The following is an exercise from the book: Reasoning about Knowledge by R.Fagin, J.Y. Halpern, Y. Moses, M.Y. Vardi.
I have been trying for some time to crack it but still unable to find a simple approach to solve it. Any suggestions are appereciated.
Consider a game which is played with a deck consisting of four aces and four eights. There are three players. Six cards are dealt out, two to each player. The remaining two cards are left face down. Without looking at the cards, each of the players raises them up to his or her forehead, so that the other two players can see them but he or she cannot. Then all of the players take turns trying to determine which cards they’re holding (they do not have to name the suits). If a player does not know which cards he or she is holding, the player must say so. Of course, it is common knowledge that none of you would ever lie, and that all players are perfect reasoners.

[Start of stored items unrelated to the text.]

-- pv_equiv track=rewrite | github.com/jingwangian/tutorial | python/hanker/DeterminingDNAHealth.py | get_dna_value
-- ===== SOURCE A (Python) =====
-- def find_total_substring_v2(s1, s2):
--     '''
--     Find the total number of s2 in s1.
--     Example: s1='aaaab'  s2='aa', number = 3
--     Explain: 1st time found is s1[0],s1[1]
--              2nd time found is s1[1],s1[2]
--              3rd time found is s1[2],s1[3]
--     '''
--
--     s1_len = len(s1)
--
--     total_value = 0
--     pos = 0
--     end_pos = s1_len
--
--     while (pos < end_pos):
--         try:
--             ret = s1[pos:].find(s2)
--         except IndexError:
--             break
--
--         if ret != -1:
--             total_value += 1
--             pos = pos + ret + 1
--         else:
--             break
--
--     return total_value
--
-- def get_dna_value(gen_health_list, d):
--     total_value = 0
--     d1 = dict()
--     for gen in gen_health_list:
--         # value = 0
--         # number = find_total_substring_v2(d, gen[0])
--         # if d1.setdefault(gen[0], int(-1)) != -1:
--         #     number = d1[gen[0]]
--         # else:
--         #     number = find_total_substring_v2(d, gen[0])
--         #     d1[gen[0]] = number
--
--         try:
--             number = d1[gen[0]]
--         except KeyError:
--             number = find_total_substring_v2(d, gen[0])
--             d1[gen[0]] = number
--
--         total_value += number * gen[1]
--
--     return total_value
-- ===== SOURCE B (Python) =====
-- def get_dna_value(gen_health_list, d):
--     n = len(d)
--     return sum(h * sum(d.startswith(g, i) for i in range(n))
--                for g, h in gen_health_list)
-- ===== Notes on version B (the rewrite author's own statement) =====
-- stated objective: simpler
-- what changed: Replaces the memo-dict plus find-and-jump while loop (repeatedly slicing d and calling str.find) by a direct double sum: for each gene, count the start positions i with d.startswith(gene, i) and weight by its health.
import Mathlib
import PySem

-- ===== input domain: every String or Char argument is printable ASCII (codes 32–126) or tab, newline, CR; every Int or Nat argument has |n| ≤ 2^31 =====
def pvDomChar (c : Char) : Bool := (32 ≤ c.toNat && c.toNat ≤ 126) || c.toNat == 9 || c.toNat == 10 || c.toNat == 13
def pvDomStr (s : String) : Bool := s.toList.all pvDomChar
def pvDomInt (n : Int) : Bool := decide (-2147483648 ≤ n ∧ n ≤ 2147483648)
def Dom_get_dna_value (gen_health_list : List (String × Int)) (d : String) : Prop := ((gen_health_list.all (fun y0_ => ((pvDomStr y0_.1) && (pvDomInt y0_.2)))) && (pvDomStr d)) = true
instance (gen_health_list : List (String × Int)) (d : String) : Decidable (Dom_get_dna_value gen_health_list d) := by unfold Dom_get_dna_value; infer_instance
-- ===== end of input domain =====

-- B replaces A's memo dict + find-and-jump while loop by a direct double sum over genes and
-- start positions (objective: simpler); return values proved equal on all inputs.

-- ===== PORT A =====
-- the while loop of find_total_substring_v2: s1[pos:] with 0 ≤ pos is List.drop pos; the
-- try/except IndexError never fires (slicing never raises), so it is not a branch here.
-- ret ≠ -1 implies 0 ≤ ret (find ≥ -1), so 'pos + ret + 1' is the Nat 'pos + ret.toNat + 1'.
def ftLoop (s1 s2 : List Char) (end_pos pos : Nat) (total : Int) : Int :=
  if h : pos < end_pos then
    let ret := PySem.Chars.find (s1.drop pos) s2
    if ret ≠ -1 then
      ftLoop s1 s2 end_pos (pos + ret.toNat + 1) (total + 1)
    else total
  else total
termination_by end_pos - pos
decreasing_by omega

def find_total_substring_v2 (s1 s2 : String) : Int :=
  let s1_len := s1.toList.length
  ftLoop s1.toList s2.toList s1_len 0 0

def get_dna_value (gen_health_list : List (String × Int)) (d : String) : Int :=
  (gen_health_list.foldl
    (fun (st : Int × PySem.Dict String Int) gen =>
      -- try: number = d1[gen[0]]  except KeyError: compute and store
      match PySem.Dict.get? st.2 gen.1 with
      | some number => (st.1 + number * gen.2, st.2)
      | none =>
          let number := find_total_substring_v2 d gen.1
          (st.1 + number * gen.2, PySem.Dict.insert st.2 gen.1 number))
    ((0 : Int), (PySem.Dict.empty : PySem.Dict String Int))).1

-- ===== PORT B =====
-- Source B: sum(h * sum(d.startswith(g, i) for i in range(n)) for g, h in gen_health_list).
-- d.startswith(g, i) with 0 ≤ i ≤ len(d) is exactly (d[i:]).startswith(g): drop + startswith.
def get_dna_value_alt (gen_health_list : List (String × Int)) (d : String) : Int :=
  let n := d.toList.length
  (gen_health_list.map (fun gh =>
    gh.2 * ((List.range n).map (fun i =>
      if PySem.Chars.startswith (d.toList.drop i) gh.1.toList then (1 : Int) else 0)).sum)).sum

-- ===== PRECONDITION & SPEC =====
def Spec_get_dna_value (gen_health_list : List (String × Int)) (d : String) (out : Int) : Prop := out = get_dna_value_alt gen_health_list d
instance (gen_health_list : List (String × Int)) (d : String) (out : Int) : Decidable (Spec_get_dna_value gen_health_list d out) := by unfold Spec_get_dna_value; infer_instance

-- ===== CLAIM (what is proved, stated in full; the proofs are below) =====
def Claim_equal_get_dna_value : Prop := ∀ (gen_health_list : List (String × Int)) (d : String), Dom_get_dna_value gen_health_list d → Spec_get_dna_value gen_health_list d (get_dna_value gen_health_list d)

-- ===== LEMMAS AND PROOFS =====

-- number of positions i with pos ≤ i < s1.length at which s2 occurs in s1
def pvMatchCount (s1 s2 : List Char) (pos : Nat) : Int :=
  if pos < s1.length then
    (if s2 <+: s1.drop pos then 1 else 0) + pvMatchCount s1 s2 (pos + 1)
  else 0
termination_by s1.length - pos

lemma pvMatchCount_of_ge (s1 s2 : List Char) (pos : Nat) (h : s1.length ≤ pos) :
    pvMatchCount s1 s2 pos = 0 := by
  rw [pvMatchCount]; simp [Nat.not_lt.mpr h]

lemma pvMatchCount_zero_of_no_match (s1 s2 : List Char) :
    ∀ (n pos : Nat), s1.length - pos ≤ n →
    (∀ i, pos ≤ i → ¬ s2 <+: s1.drop i) → pvMatchCount s1 s2 pos = 0 := by
  intro n
  induction n with
  | zero => intro pos hn _; exact pvMatchCount_of_ge s1 s2 pos (by omega)
  | succ n ih =>
    intro pos hn hno
    by_cases hpos : pos < s1.length
    · rw [pvMatchCount]
      simp only [hpos, if_true]
      rw [ih (pos + 1) (by omega) (fun i hi => hno i (by omega))]
      simp [hno pos le_rfl]
    · exact pvMatchCount_of_ge s1 s2 pos (by omega)

lemma pvMatchCount_skip (s1 s2 : List Char) :
    ∀ (n pos q : Nat), q - pos ≤ n → pos ≤ q →
    (∀ i, pos ≤ i → i < q → ¬ s2 <+: s1.drop i) →
    pvMatchCount s1 s2 pos = pvMatchCount s1 s2 q := by
  intro n
  induction n with
  | zero =>
    intro pos q hn hle _
    have h : pos = q := by omega
    subst h
    rfl
  | succ n ih =>
    intro pos q hn hle hno
    by_cases heq : pos = q
    · rw [heq]
    · have hlt : pos < q := by omega
      have h1 : pvMatchCount s1 s2 pos = pvMatchCount s1 s2 (pos + 1) := by
        by_cases hpos : pos < s1.length
        · rw [pvMatchCount]
          simp [hpos, hno pos le_rfl hlt]
        · rw [pvMatchCount_of_ge s1 s2 pos (by omega),
              pvMatchCount_of_ge s1 s2 (pos + 1) (by omega)]
      rw [h1]
      exact ih (pos + 1) q (by omega) (by omega) (fun i hi hi' => hno i (by omega) hi')

lemma pvMatchCount_match (s1 s2 : List Char) (pos : Nat) (hpos : pos < s1.length)
    (hm : s2 <+: s1.drop pos) :
    pvMatchCount s1 s2 pos = 1 + pvMatchCount s1 s2 (pos + 1) := by
  rw [pvMatchCount]; simp [hpos, hm]

-- prefix at a later position is still an infix of the earlier suffix
lemma prefix_drop_infix (s1 s2 : List Char) (pos i : Nat) (hle : pos ≤ i)
    (h : s2 <+: s1.drop i) : s2 <:+: s1.drop pos := by
  rw [← PySem.Chars.isIn_iff_infix, ← PySem.Chars.exists_prefix_drop_iff_isIn]
  refine ⟨i - pos, ?_⟩
  rwa [List.drop_drop, Nat.add_sub_cancel' hle]

-- A's find-and-jump loop counts exactly the match positions ≥ pos
lemma ftLoop_eq_matchCount (s1 s2 : List Char) :
    ∀ (n pos : Nat) (total : Int), s1.length - pos ≤ n →
    ftLoop s1 s2 s1.length pos total = total + pvMatchCount s1 s2 pos := by
  intro n
  induction n with
  | zero =>
    intro pos total hn
    rw [ftLoop, pvMatchCount]
    simp [Nat.not_lt.mpr (show s1.length ≤ pos by omega)]
  | succ n ih =>
    intro pos total hn
    by_cases hpos : pos < s1.length
    · rw [ftLoop]
      simp only [hpos, dif_pos]
      set ret := PySem.Chars.find (s1.drop pos) s2 with hret
      by_cases hne : ret ≠ -1
      · have hge : 0 ≤ ret := by
          have := PySem.Chars.neg_one_le_find (s1.drop pos) s2
          rw [← hret] at this; omega
        obtain ⟨hpre, hmin⟩ := PySem.Chars.find_spec (s := s1.drop pos) (sub := s2) hge
        rw [← hret] at hpre hmin
        have hpre' : s2 <+: s1.drop (pos + ret.toNat) := by
          rw [List.drop_drop] at hpre
          exact hpre
        have hq : pos + ret.toNat < s1.length := by
          by_cases hs2 : s2 = []
          · have : ret = 0 := by rw [hret, hs2]; exact PySem.Chars.find_nil _
            simp [this]; omega
          · have h1 : s2.length ≤ (s1.drop (pos + ret.toNat)).length := hpre'.length_le
            rw [List.length_drop] at h1
            have : 0 < s2.length := List.length_pos_of_ne_nil hs2
            omega
        have hnomid : ∀ i, pos ≤ i → i < pos + ret.toNat → ¬ s2 <+: s1.drop i := by
          intro i hi hi' hcon
          have := hmin (i - pos) (by omega)
          rw [List.drop_drop, Nat.add_sub_cancel' hi] at this
          exact this hcon
        rw [if_pos hne]
        rw [ih (pos + ret.toNat + 1) (total + 1) (by omega)]
        rw [pvMatchCount_skip s1 s2 (pos + ret.toNat) pos (pos + ret.toNat) (by omega) (by omega) hnomid]
        rw [pvMatchCount_match s1 s2 (pos + ret.toNat) hq hpre']
        ring
      · rw [if_neg hne]
        have hne' : PySem.Chars.find (s1.drop pos) s2 = -1 := by
          rw [← hret]; exact not_not.mp hne
        have hno : ∀ i, pos ≤ i → ¬ s2 <+: s1.drop i := by
          intro i hi hcon
          exact ((PySem.Chars.find_eq_neg_one_iff _ _).mp hne') (prefix_drop_infix s1 s2 pos i hi hcon)
        rw [pvMatchCount_zero_of_no_match s1 s2 (s1.length) pos (by omega) hno]
        ring
    · rw [ftLoop, pvMatchCount]
      simp [hpos]

-- B's 0/1 position sum is the same count
lemma range'_sum_eq_matchCount (s1 s2 : List Char) :
    ∀ (cnt pos : Nat), pos + cnt = s1.length →
    ((List.range' pos cnt).map (fun i =>
      if s2 <+: s1.drop i then (1 : Int) else 0)).sum = pvMatchCount s1 s2 pos := by
  intro cnt
  induction cnt with
  | zero =>
    intro pos h
    rw [pvMatchCount_of_ge s1 s2 pos (by omega)]
    simp
  | succ n ih =>
    intro pos h
    rw [List.range'_succ, pvMatchCount]
    simp only [List.map_cons, List.sum_cons, if_pos (show pos < s1.length by omega)]
    rw [ih (pos + 1) (by omega)]

lemma per_gene (d g : String) :
    find_total_substring_v2 d g =
    ((List.range d.toList.length).map (fun i =>
      if PySem.Chars.startswith (d.toList.drop i) g.toList then (1 : Int) else 0)).sum := by
  have h1 : ∀ i, (if PySem.Chars.startswith (d.toList.drop i) g.toList then (1 : Int) else 0)
      = (if g.toList <+: d.toList.drop i then (1 : Int) else 0) := by
    intro i; simp [PySem.Chars.startswith_iff]
  rw [List.map_congr_left (fun i _ => h1 i)]
  rw [List.range_eq_range']
  rw [range'_sum_eq_matchCount d.toList g.toList d.toList.length 0 (by omega)]
  show ftLoop d.toList g.toList d.toList.length 0 0 = _
  rw [ftLoop_eq_matchCount d.toList g.toList d.toList.length 0 0 (by omega)]
  ring

-- A's memoising fold: as long as every stored value is the recomputed value, the total is the plain sum
lemma fold_memo (d : String) :
    ∀ (l : List (String × Int)) (total : Int) (d1 : PySem.Dict String Int),
    (∀ k v, PySem.Dict.get? d1 k = some v → v = find_total_substring_v2 d k) →
    (l.foldl
      (fun (st : Int × PySem.Dict String Int) gen =>
        match PySem.Dict.get? st.2 gen.1 with
        | some number => (st.1 + number * gen.2, st.2)
        | none =>
            let number := find_total_substring_v2 d gen.1
            (st.1 + number * gen.2, PySem.Dict.insert st.2 gen.1 number))
      (total, d1)).1
    = total + (l.map (fun gh => find_total_substring_v2 d gh.1 * gh.2)).sum := by
  intro l
  induction l with
  | nil => intro total d1 _; simp
  | cons gh rest ih =>
    intro total d1 hinv
    simp only [List.foldl_cons, List.map_cons, List.sum_cons]
    cases hget : PySem.Dict.get? d1 gh.1 with
    | some v =>
      rw [ih (total + v * gh.2) d1 hinv, hinv gh.1 v hget]
      ring
    | none =>
      rw [ih (total + find_total_substring_v2 d gh.1 * gh.2) _ ?_]
      · ring
      · intro k v hk
        rw [PySem.Dict.get?_insert] at hk
        by_cases hkk : k = gh.1
        · rw [if_pos hkk] at hk
          cases hk; rw [hkk]
        · rw [if_neg hkk] at hk
          exact hinv k v hk

-- ===== VERDICT (by name: the statement is the Claim_ definition above) =====
theorem get_dna_value_spec : Claim_equal_get_dna_value := by
  intro gen_health_list d _
  unfold Spec_get_dna_value get_dna_value get_dna_value_alt
  rw [fold_memo d gen_health_list 0 PySem.Dict.empty (by intro k v hk; simp [PySem.Dict.get?_empty] at hk)]
  rw [List.map_congr_left (fun gh _ => by rw [per_gene d gh.1, Int.mul_comm])]
  ring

Show that there exists a situation where only one of the players will be able to determine what cards he or she holds, and the other two will never be able to determine what cards they hold, no matter how many rounds are played.
It is relatively simple to see that at least one player will detarmine her/his own cards the as it seems key cases are:
$AA,88,A8$ - third player determines his/her cards since first and second players can nonot determine theyr cards $AA,88$ are impossible.
$A8,88,A8$ - first player determines his/her own cards on second move.
$A8,A8,A8$ - second player determines his/her cards on second move.
All other cases are reducible to the three to see that at least one will determine his/her cards at some move.
But I can not find the case when the remaining two can not determine their cards in any number of moves. I don't see a structure which gives this.
It seems that A8,88,A8$A8,88,A8$ and A8,AA,A8$A8,AA,A8$ are such situations that second and third player can not decide which cards they have, am I right?
Can players 1 and 2 distinguish $AA,88,A8$ from $AA, AA, 88$?